Abito al quarto piano, senza ascensore. Scendendo ho incontrato un vicino di casa che accompagnava la figlia a scuola. Li ho salutati di corsa, poi sono arrivata fino al portone. Esco, attraverso la strada, vado verso la macchina. E poi resto inchiodata trattenendo a stento un paio di improperi.

Non avevo con me la borsa del pranzo. Era rimasta a casa, sul tavolo della cucina.

A chi non è mai successo?

In questi casi usiamo la parola “dimenticare”. Ho dimenticato la borsa del pranzo sul tavolo. Ma dimenticare forse non è il termine giusto. Come è possibile dimenticarsi qualcosa nel giro di un paio di minuti?

La verità è che questo succede quando la nostra testa è piena di pensieri che non c’entrano niente con la situazione presente. Soprattutto nelle attività di routine una parte di noi agisce in automatico. Il nostro corpo compie una serie di gesti: prendo il cellulare, lo metto nella borsa, cerco le chiavi della macchina, metto la giacca, esco. E mentre facciamo questo la nostra mente è semplicemente altrove. Perché se fosse stata lì, presente nella situazione, certamente non avrei potuto dimenticare di prendere con me il pranzo che avevo preparato giusto un attimo prima.
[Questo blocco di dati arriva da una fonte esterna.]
-- pv_equiv track=rewrite | github.com/emirhanyucel/ProjectEuler | problem06.py | squareOfSum
-- ===== SOURCE A (Python) =====
-- def squareOfSum(n):
--     sum2 = 0
--     i = 1
--     while i <= n:
--         sum2 += i           # <- this function gives the square of the sum of numbers from 1 to n.
--         i += 1
--
--     sum3 = sum2 * sum2
--     return sum3
-- ===== SOURCE B (Python) =====
-- def squareOfSum(n):
--     # closed form: sum 1..n = n(n+1)/2 (0 when n <= 0)
--     s = n * (n + 1) // 2 if n > 0 else 0
--     return s * s
-- ===== Notes on version B (the rewrite author's own statement) =====
-- stated objective: faster
-- what changed: Replaced the O(n) accumulation loop with the closed form (n(n+1)/2)^2.
import Mathlib
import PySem

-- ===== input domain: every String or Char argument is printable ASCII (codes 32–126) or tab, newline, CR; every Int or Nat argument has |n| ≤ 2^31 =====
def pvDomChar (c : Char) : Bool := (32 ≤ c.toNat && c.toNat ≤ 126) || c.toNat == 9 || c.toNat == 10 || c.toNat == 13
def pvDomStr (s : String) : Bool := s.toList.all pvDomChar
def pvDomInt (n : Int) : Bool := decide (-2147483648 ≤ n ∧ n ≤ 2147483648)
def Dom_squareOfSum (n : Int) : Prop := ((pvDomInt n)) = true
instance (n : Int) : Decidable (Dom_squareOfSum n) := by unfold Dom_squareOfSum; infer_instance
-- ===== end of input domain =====

-- B replaces A's O(n) accumulation loop with the closed form (n(n+1)/2)^2 (asymptotically faster).


-- ===== PORT A =====
-- while i <= n: sum2 += i; i += 1
def squareOfSumLoop (n sum2 i : Int) : Int :=
  if i ≤ n then squareOfSumLoop n (sum2 + i) (i + 1) else sum2
termination_by (n + 1 - i).toNat
decreasing_by omega

def squareOfSum (n : Int) : Int :=
  let sum2 := squareOfSumLoop n 0 1
  let sum3 := sum2 * sum2
  sum3

-- ===== PORT B =====
def squareOfSum_alt (n : Int) : Int :=
  let s := if 0 < n then PySem.Int.floordiv (n * (n + 1)) 2 else 0
  s * s

-- ===== PRECONDITION & SPEC =====
def Spec_squareOfSum (n : Int) (out : Int) : Prop := out = squareOfSum_alt n
instance (n : Int) (out : Int) : Decidable (Spec_squareOfSum n out) := by unfold Spec_squareOfSum; infer_instance

-- ===== CLAIM (what is proved, stated in full; the proofs are below) =====
def Claim_equal_squareOfSum : Prop := ∀ (n : Int), Dom_squareOfSum n → Spec_squareOfSum n (squareOfSum n)

-- ===== LEMMAS AND PROOFS =====
-- Loop invariant: twice the loop's result is 2*sum2 plus the remaining arithmetic series.
theorem squareOfSumLoop_char_fuel (k : Nat) : ∀ (n sum2 i : Int), (n + 1 - i).toNat = k →
    2 * squareOfSumLoop n sum2 i =
      2 * sum2 + (if i ≤ n then n * (n + 1) - i * (i - 1) else 0) := by
  induction k with
  | zero =>
    intro n sum2 i hk
    have h : ¬ i ≤ n := by omega
    rw [squareOfSumLoop, if_neg h, if_neg h]; omega
  | succ k ih =>
    intro n sum2 i hk
    by_cases h : i ≤ n
    · rw [squareOfSumLoop, if_pos h, ih n (sum2 + i) (i + 1) (by omega)]
      by_cases h2 : i + 1 ≤ n
      · simp [h, h2]; ring_nf
      · have he : i = n := by omega
        subst he; simp [h2]; ring
    · rw [squareOfSumLoop, if_neg h, if_neg h]; omega

theorem squareOfSumLoop_char (n sum2 i : Int) :
    2 * squareOfSumLoop n sum2 i =
      2 * sum2 + (if i ≤ n then n * (n + 1) - i * (i - 1) else 0) :=
  squareOfSumLoop_char_fuel (n + 1 - i).toNat n sum2 i rfl

-- ===== VERDICT (by name: the statement is the Claim_ definition above) =====
theorem squareOfSum_spec : Claim_equal_squareOfSum := by
  intro n _
  unfold Spec_squareOfSum squareOfSum squareOfSum_alt
  have h := squareOfSumLoop_char n 0 1
  by_cases hn : 0 < n
  · have h1 : (1 : Int) ≤ n := hn
    rw [if_pos h1] at h
    have h2 : 2 * squareOfSumLoop n 0 1 = n * (n + 1) := by omega
    have h3 : PySem.Int.floordiv (n * (n + 1)) 2 = squareOfSumLoop n 0 1 := by
      rw [PySem.Int.floordiv_eq_ediv_of_pos (by omega), ← h2]
      omega
    rw [if_pos hn, h3]
  · have h1 : ¬ (1 : Int) ≤ n := by omega
    rw [if_neg h1] at h
    have h0 : squareOfSumLoop n 0 1 = 0 := by omega
    rw [if_neg hn, h0]
theorem fill_eq_Ln (n : Int) :
    (fillLoop (Array.replicate (PySem.Int.floordiv n 2).toNat 0) 0 (PySem.List.pyRange 2 (n+1) 2)).1.toList = Ln n := by
  rw [fillLoop_toList, Array.toList_replicate]
  have hlen : (PySem.List.pyRange 2 (n+1) 2).length = (PySem.Int.floordiv n 2).toNat := by
    rw [pyRange_evens, List.length_map, List.length_range]
  have := fillLoop_eq (PySem.List.pyRange 2 (n+1) 2) []
  simp only [List.nil_append, List.length_nil] at this
  rw [← hlen, this]
  rw [pyRange_evens, List.map_map, Ln]
  rfl


theorem make_divisible_eq (n : Int) (a : List Int) :
    make_divisible n a = make_divisible_alt n a := by
  unfold make_divisible make_divisible_alt
  have hfun : (fun (s j : Int) => s + v2 j) = (fun (s j : Int) => s + powersOf2 j) := by
    funext s j; rw [v2_eq_powersOf2]
  rw [hfun]
  dsimp only
  set T := a.foldl (fun s j => s + powersOf2 j) 0 with hT
  have hT0 : 0 ≤ T := foldl_total_nonneg a 0 le_rfl
  by_cases hd : n - T ≤ 0
  · rw [if_pos hd, greedyA_stop n _ T 0 (by omega), if_pos (by omega)]
  · rw [if_neg hd]
    have hn1 : 1 ≤ n := by omega
    rw [fill_eq_Ln n, mergeSort_Ln_eq_blocks n hn1]
    have hg := greedy_blocks n hn1 (findV n 0) (n - T) 0 (by omega)
    simp only [] at hg
    rw [show n - (n - T) = T by ring] at hg
    exact hg

-- ===== VERDICT (by name: the statement is the Claim_ definition above) =====
theorem make_divisible_spec : Claim_equal_make_divisible := by
  intro n a _hd
  show make_divisible n a = make_divisible_alt n a
  exact make_divisible_eq n a
-- pv_equiv track=rewrite | github.com/spacemanidol/UWLING | 570-Shallow Methods in Natural Language Processing/Assignments/hw6/create_3gram_hmm.py | convert_ngram
-- ===== SOURCE A (Python) =====
-- def convert_ngram(ngram):
--     pos = {}
--     for item in ngram:
--         if item[1] in pos:
--             pos[item[1]] += ngram[item]
--         else:
--             pos[item[1]] = ngram[item]
--     return pos
-- ===== SOURCE B (Python) =====
-- def convert_ngram(ngram):
--     # Two-pass: collect the distinct second elements in first-occurrence order,
--     # then build the result by summing the counts for each key.
--     order = list(dict.fromkeys(k[1] for k in ngram))
--     return {p: sum(c for k, c in ngram.items() if k[1] == p) for p in order}
-- ===== Notes on version B (the rewrite author's own statement) =====
-- stated objective: alternative
-- what changed: Replaces the single membership-test accumulation loop over a mutable dict with a two-pass decomposition: first dedupe the second elements in first-occurrence order, then build the result dict by summing the counts per key; Pre_ only excludes association lists with duplicate (w1,w2) keys, which do not represent any Python dict input.
import Mathlib
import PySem

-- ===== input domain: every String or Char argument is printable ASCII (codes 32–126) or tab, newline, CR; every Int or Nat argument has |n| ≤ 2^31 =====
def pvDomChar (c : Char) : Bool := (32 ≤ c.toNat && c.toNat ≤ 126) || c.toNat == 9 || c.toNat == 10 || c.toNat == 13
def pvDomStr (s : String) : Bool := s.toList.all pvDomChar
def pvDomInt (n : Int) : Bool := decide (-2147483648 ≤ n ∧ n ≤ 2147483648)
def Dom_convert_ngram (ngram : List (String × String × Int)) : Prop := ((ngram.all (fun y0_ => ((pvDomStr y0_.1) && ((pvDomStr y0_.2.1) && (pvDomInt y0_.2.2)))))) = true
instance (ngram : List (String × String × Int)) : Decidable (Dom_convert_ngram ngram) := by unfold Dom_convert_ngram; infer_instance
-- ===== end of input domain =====

-- B replaces A's single membership-test accumulation loop by a two-pass decomposition
-- (dedupe the second elements, then sum the counts per key); 'alternative', not faster.

-- ===== PORT A =====
-- A iterates the input dict's keys, accumulating ngram[item] into pos[item[1]].
def convert_ngram (ngram : List (String × String × Int)) : List (String × Int) :=
  (ngram.foldl
    (fun pos item =>
      match pos.get? item.2.1 with
      | some v => pos.insert item.2.1 (v + item.2.2)
      | none   => pos.insert item.2.1 item.2.2)
    (PySem.Dict.empty : PySem.Dict String Int)).items

-- ===== PORT B =====
def convert_ngram_alt (ngram : List (String × String × Int)) : List (String × Int) :=
  (PySem.List.dedup (ngram.map (fun t => t.2.1))).map
    (fun p => (p, ((ngram.filter (fun t => t.2.1 == p)).map (fun t => t.2.2)).sum))

-- ===== PRECONDITION & SPEC =====
-- Pre_ excludes association lists with duplicate dict keys (first two components): such a list
-- does not represent any Python dict (the dict constructor merges the duplicates), so the
-- list-level behaviour there is an artefact of the representation, not of either program.
def Pre_convert_ngram (ngram : List (String × String × Int)) : Prop :=
  (ngram.map (fun t => (t.1, t.2.1))).Nodup
instance (ngram : List (String × String × Int)) : Decidable (Pre_convert_ngram ngram) := by
  unfold Pre_convert_ngram; infer_instance

def pvWitness_convert_ngram : (List (String × String × Int)) :=
  [("a", "b", 1), ("c", "b", 3), ("c", "d", -2)]

def Spec_convert_ngram (ngram : List (String × String × Int)) (out : List (String × Int)) : Prop := out = convert_ngram_alt ngram
instance (ngram : List (String × String × Int)) (out : List (String × Int)) : Decidable (Spec_convert_ngram ngram out) := by unfold Spec_convert_ngram; infer_instance

-- ===== CLAIM (what is proved, stated in full; the proofs are below) =====
def Claim_equal_convert_ngram : Prop := ∀ (ngram : List (String × String × Int)), Dom_convert_ngram ngram → Pre_convert_ngram ngram → Spec_convert_ngram ngram (convert_ngram ngram)

-- ===== LEMMAS AND PROOFS =====

-- A's loop body is an insert at key item.2.1 (unifies the two branches into one insert).
theorem convert_ngram_step_eq (pos : PySem.Dict String Int) (item : String × String × Int) :
    (match pos.get? item.2.1 with
      | some v => pos.insert item.2.1 (v + item.2.2)
      | none   => pos.insert item.2.1 item.2.2)
    = pos.insert item.2.1 (pos.getD item.2.1 0 + item.2.2) := by
  rcases h : pos.get? item.2.1 with _ | v <;>
    simp [PySem.Dict.getD_eq_get?_getD, h]

-- Value invariant of A's loop: the count stored at p grows by the matching counts of the list.
theorem convert_ngram_getD_fold (l : List (String × String × Int))
    (d : PySem.Dict String Int) (p : String) :
    (l.foldl (fun pos item => pos.insert item.2.1 (pos.getD item.2.1 0 + item.2.2)) d).getD p 0
      = d.getD p 0 + ((l.filter (fun t => t.2.1 == p)).map (fun t => t.2.2)).sum := by
  induction l generalizing d with
  | nil => simp
  | cons x t ih =>
      simp only [List.foldl_cons, ih, List.filter_cons]
      rcases hx : (x.2.1 == p) with _ | _
      · have hne : p ≠ x.2.1 := fun h => by simp [h] at hx
        simp [PySem.Dict.getD_insert, hne]
      · have he : p = x.2.1 := (beq_iff_eq.mp hx).symm
        simp [he.symm]
        ring

theorem convert_ngram_eq_alt (ngram : List (String × String × Int)) :
    convert_ngram ngram = convert_ngram_alt ngram := by
  unfold convert_ngram convert_ngram_alt
  have hstep :
      ngram.foldl
        (fun pos item =>
          match pos.get? item.2.1 with
          | some v => pos.insert item.2.1 (v + item.2.2)
          | none   => pos.insert item.2.1 item.2.2)
        (PySem.Dict.empty : PySem.Dict String Int)
      = ngram.foldl
          (fun pos item => pos.insert item.2.1 (pos.getD item.2.1 0 + item.2.2))
          (PySem.Dict.empty : PySem.Dict String Int) :=
    PySem.List.foldl_congr_mem _ _ _ _ (fun acc x _ => convert_ngram_step_eq acc x)
  rw [hstep]
  set d := ngram.foldl
      (fun pos item => pos.insert item.2.1 (pos.getD item.2.1 0 + item.2.2))
      (PySem.Dict.empty : PySem.Dict String Int) with hd
  have hkeys : d.keys = PySem.List.dedup (ngram.map (fun t => t.2.1)) := by
    rw [hd, PySem.Dict.keys_foldl_insert_key ngram (fun t => t.2.1)
        (fun pos item => pos.getD item.2.1 0 + item.2.2) PySem.Dict.empty]
    simp [PySem.Dict.keys_empty, PySem.List.dedup_eq_ofList, PySem.Set.update,
      PySem.Set.ofList_eq_foldl]
  have hnd : d.keys.Nodup := by
    rw [hkeys]; exact PySem.List.nodup_dedup _
  rw [PySem.Dict.items_eq_map_keys d hnd 0, hkeys]
  refine List.map_congr_left (fun p _ => ?_)
  rw [hd, convert_ngram_getD_fold]
  simp

-- ===== VERDICT (by name: the statement is the Claim_ definition above) =====
theorem convert_ngram_spec : Claim_equal_convert_ngram := by
  intro ngram _ _
  exact convert_ngram_eq_alt ngram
Nel caso in questione so perfettamente dove era la mia testa. Stavo pensando a un articolo per il blog. Caso buffo, pensavo proprio a questo articolo. Ero così impegnata a rimuginare su quello che avrei voluto scrivere da essere totalmente assente a me stessa. Scollegata da quello che stavo facendo. L’esatto contrario di essere mindful.

Trascorriamo davvero troppo tempo in questo stato di inutile affollamento mentale. Ci capita continuamente di innescare il pilota automatico e agire senza prestare totale attenzione. Mentre parliamo con qualcuno, per esempio, spesso ascoltiamo con un orecchio solo mentre pensiamo ad altro. Oppure siamo a lavorare e desideriamo intensamente essere in vacanza e poi siamo in vacanza e non possiamo fare a meno di pensare alla pila di scartoffie che ci aspettano in ufficio. Siamo al ristorante e invece di gustare appieno il cibo ci viene da pensare a quell'altro posto in cui siamo stati l'altra volta che forse era un po' meglio, o un po' peggio.

Progetti per il futuro, rimpianti per il passato, preoccupazioni, aspettative, ansie, desideri, paure, occupano i nostri pensieri e ci portano continuamente altrove, lontano dal nostro qui e ora.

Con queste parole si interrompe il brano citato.